Stored data:

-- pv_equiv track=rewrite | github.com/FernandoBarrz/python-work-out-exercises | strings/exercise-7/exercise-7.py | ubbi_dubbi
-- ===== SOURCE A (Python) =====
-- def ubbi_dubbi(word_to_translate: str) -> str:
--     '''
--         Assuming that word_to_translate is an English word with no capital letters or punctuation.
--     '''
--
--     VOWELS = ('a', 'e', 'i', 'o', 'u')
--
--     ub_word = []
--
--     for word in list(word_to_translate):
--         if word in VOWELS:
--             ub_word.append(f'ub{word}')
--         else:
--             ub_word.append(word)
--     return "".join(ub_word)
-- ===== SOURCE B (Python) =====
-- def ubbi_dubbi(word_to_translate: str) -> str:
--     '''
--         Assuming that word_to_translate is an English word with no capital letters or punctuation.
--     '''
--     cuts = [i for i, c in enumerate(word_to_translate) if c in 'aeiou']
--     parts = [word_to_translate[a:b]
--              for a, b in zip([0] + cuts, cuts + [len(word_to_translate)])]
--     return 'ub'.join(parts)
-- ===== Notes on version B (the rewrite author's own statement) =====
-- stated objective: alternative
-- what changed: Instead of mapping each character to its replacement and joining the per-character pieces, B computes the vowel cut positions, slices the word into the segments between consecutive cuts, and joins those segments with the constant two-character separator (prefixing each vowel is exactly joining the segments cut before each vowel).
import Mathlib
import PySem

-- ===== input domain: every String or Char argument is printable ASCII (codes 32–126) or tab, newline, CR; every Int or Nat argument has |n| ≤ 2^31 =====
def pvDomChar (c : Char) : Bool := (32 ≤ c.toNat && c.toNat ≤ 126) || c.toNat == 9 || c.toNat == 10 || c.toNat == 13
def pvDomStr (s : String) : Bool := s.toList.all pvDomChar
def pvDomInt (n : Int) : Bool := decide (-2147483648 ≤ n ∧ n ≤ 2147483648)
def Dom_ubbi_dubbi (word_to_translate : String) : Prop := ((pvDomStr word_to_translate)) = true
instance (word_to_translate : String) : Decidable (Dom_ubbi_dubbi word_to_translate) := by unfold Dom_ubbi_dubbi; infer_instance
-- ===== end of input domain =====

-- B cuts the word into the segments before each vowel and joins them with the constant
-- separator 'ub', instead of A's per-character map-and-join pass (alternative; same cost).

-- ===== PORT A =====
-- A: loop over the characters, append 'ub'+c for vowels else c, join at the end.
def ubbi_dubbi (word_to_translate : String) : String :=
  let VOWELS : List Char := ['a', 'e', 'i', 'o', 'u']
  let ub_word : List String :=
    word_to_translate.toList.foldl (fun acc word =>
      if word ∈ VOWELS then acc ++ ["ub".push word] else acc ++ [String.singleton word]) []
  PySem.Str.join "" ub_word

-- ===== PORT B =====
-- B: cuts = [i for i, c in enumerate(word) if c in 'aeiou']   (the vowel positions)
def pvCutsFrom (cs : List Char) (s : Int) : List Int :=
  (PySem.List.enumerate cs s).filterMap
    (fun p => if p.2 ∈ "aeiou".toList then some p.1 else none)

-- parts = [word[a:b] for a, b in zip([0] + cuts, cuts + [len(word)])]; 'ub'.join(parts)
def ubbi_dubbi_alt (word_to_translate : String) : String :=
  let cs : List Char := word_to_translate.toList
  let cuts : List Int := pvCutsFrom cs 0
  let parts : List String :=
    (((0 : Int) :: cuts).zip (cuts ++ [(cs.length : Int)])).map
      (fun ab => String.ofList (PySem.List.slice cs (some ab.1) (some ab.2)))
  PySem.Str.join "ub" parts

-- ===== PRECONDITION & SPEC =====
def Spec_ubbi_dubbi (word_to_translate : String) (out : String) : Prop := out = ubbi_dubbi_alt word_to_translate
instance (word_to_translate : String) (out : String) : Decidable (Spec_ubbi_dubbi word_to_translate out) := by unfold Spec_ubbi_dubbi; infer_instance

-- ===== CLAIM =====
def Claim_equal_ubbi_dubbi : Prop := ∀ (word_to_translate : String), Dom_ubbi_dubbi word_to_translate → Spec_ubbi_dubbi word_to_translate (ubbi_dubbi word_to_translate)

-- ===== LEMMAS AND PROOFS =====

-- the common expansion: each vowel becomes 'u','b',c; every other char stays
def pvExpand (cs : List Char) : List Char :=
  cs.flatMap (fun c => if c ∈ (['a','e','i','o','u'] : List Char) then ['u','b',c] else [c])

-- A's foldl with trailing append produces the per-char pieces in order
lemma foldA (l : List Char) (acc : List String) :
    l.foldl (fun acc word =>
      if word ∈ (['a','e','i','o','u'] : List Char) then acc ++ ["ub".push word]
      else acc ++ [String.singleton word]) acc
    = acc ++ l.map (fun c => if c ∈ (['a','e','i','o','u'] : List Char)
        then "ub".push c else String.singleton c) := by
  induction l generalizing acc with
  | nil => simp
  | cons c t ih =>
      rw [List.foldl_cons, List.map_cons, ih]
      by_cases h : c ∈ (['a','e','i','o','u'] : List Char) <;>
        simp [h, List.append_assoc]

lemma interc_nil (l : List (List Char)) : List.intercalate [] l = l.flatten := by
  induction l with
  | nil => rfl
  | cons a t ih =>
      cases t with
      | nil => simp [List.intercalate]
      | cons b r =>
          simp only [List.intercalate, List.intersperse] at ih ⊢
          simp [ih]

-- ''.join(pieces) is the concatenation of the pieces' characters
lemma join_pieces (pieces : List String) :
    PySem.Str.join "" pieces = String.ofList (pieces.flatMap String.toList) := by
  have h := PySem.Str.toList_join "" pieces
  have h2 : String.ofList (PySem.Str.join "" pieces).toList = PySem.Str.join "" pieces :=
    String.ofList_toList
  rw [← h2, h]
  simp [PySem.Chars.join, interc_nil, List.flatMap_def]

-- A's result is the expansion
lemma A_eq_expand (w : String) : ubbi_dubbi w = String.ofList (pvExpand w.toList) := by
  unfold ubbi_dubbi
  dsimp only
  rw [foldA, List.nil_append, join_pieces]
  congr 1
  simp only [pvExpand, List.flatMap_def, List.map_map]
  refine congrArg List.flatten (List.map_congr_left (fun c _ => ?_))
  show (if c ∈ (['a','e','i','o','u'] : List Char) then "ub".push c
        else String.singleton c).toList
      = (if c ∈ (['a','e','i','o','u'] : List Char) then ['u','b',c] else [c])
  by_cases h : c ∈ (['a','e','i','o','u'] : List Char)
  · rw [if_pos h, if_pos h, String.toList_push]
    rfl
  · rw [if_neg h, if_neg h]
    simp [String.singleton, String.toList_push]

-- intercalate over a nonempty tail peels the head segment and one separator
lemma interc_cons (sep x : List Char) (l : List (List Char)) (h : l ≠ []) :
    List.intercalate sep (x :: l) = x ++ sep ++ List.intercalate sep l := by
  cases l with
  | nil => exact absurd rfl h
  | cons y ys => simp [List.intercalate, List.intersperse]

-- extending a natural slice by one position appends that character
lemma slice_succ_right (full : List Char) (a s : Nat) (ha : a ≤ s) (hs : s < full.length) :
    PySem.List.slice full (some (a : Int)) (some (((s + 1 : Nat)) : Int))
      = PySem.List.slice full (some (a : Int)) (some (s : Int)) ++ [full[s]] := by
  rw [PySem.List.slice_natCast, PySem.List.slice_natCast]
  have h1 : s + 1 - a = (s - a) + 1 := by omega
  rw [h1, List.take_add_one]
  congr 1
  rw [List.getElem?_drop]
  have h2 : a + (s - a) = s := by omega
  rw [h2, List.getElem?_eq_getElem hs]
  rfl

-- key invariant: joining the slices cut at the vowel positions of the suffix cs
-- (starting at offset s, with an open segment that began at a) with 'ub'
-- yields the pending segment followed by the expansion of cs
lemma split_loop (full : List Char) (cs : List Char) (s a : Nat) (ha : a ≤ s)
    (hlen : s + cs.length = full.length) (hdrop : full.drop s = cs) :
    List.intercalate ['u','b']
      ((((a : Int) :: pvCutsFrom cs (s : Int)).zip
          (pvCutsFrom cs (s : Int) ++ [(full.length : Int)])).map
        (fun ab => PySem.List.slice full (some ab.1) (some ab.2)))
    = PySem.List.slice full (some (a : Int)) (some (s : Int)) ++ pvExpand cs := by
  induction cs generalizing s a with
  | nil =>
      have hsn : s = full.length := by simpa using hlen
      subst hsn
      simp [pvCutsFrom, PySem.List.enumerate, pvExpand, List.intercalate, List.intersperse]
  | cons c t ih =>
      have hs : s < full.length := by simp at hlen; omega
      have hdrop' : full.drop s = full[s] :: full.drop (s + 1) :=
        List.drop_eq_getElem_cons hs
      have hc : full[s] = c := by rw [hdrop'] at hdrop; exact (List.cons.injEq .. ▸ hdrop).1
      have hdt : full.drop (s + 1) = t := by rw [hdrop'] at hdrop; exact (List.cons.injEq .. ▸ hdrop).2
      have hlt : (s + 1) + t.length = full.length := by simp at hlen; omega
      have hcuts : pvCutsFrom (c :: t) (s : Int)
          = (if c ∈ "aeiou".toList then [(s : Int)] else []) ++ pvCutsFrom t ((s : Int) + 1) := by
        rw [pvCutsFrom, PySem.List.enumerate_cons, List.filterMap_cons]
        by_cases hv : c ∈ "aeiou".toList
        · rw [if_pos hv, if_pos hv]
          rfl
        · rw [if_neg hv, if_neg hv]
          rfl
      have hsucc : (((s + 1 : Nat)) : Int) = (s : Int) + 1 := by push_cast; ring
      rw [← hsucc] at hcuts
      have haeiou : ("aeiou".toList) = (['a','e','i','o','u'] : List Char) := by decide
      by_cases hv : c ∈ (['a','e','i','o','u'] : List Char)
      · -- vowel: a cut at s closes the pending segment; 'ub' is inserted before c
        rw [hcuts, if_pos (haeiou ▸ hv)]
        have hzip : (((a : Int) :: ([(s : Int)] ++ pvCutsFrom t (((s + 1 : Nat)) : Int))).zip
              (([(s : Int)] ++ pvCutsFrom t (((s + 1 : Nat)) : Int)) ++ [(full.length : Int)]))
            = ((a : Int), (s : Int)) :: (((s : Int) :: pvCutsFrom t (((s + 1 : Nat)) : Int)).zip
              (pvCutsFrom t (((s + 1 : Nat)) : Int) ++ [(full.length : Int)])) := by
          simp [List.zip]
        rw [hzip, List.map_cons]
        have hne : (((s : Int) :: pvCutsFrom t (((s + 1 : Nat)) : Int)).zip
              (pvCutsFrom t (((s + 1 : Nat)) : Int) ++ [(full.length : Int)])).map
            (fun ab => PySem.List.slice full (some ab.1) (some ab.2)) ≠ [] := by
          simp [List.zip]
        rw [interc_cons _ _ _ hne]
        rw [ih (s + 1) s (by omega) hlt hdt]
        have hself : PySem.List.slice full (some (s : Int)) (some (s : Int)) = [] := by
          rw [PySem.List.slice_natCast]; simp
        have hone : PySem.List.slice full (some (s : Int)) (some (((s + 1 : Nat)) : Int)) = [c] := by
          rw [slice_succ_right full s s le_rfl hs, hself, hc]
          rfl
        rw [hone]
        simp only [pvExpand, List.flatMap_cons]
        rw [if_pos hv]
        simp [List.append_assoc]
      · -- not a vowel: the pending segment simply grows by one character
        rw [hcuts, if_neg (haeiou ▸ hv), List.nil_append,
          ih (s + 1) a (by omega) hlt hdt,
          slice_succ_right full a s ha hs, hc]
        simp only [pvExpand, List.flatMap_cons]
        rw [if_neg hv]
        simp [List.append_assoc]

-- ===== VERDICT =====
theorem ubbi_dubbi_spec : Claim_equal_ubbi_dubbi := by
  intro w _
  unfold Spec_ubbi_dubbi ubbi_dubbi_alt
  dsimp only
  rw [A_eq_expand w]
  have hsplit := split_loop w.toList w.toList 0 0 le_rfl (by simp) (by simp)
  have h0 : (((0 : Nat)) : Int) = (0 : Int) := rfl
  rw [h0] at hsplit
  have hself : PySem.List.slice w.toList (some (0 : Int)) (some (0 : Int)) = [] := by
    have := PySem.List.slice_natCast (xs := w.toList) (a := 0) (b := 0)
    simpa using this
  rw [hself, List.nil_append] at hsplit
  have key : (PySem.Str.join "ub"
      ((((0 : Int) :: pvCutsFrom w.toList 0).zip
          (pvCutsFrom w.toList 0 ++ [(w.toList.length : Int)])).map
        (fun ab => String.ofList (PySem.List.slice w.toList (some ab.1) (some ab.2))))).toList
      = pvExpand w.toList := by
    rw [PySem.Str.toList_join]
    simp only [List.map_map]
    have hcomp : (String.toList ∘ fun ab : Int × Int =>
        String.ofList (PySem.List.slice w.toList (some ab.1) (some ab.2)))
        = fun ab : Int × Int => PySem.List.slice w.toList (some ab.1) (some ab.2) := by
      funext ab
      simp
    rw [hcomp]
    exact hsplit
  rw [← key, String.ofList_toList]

**What the task asks:** Start with the line above that contains "def Claim_equal_ubbi_dubbi : Prop" and end with the line that contains "lemma join_pieces (pieces". Write out those lines exactly, and only those.

**Output below:**
def Claim_equal_ubbi_dubbi : Prop := ∀ (word_to_translate : String), Dom_ubbi_dubbi word_to_translate → Spec_ubbi_dubbi word_to_translate (ubbi_dubbi word_to_translate)

-- ===== LEMMAS AND PROOFS =====

-- the common expansion: each vowel becomes 'u','b',c; every other char stays
def pvExpand (cs : List Char) : List Char :=
  cs.flatMap (fun c => if c ∈ (['a','e','i','o','u'] : List Char) then ['u','b',c] else [c])

-- A's foldl with trailing append produces the per-char pieces in order
lemma foldA (l : List Char) (acc : List String) :
    l.foldl (fun acc word =>
      if word ∈ (['a','e','i','o','u'] : List Char) then acc ++ ["ub".push word]
      else acc ++ [String.singleton word]) acc
    = acc ++ l.map (fun c => if c ∈ (['a','e','i','o','u'] : List Char)
        then "ub".push c else String.singleton c) := by
  induction l generalizing acc with
  | nil => simp
  | cons c t ih =>
      rw [List.foldl_cons, List.map_cons, ih]
      by_cases h : c ∈ (['a','e','i','o','u'] : List Char) <;>
        simp [h, List.append_assoc]

lemma interc_nil (l : List (List Char)) : List.intercalate [] l = l.flatten := by
  induction l with
  | nil => rfl
  | cons a t ih =>
      cases t with
      | nil => simp [List.intercalate]
      | cons b r =>
          simp only [List.intercalate, List.intersperse] at ih ⊢
          simp [ih]

-- ''.join(pieces) is the concatenation of the pieces' characters
lemma join_pieces (pieces : List String) :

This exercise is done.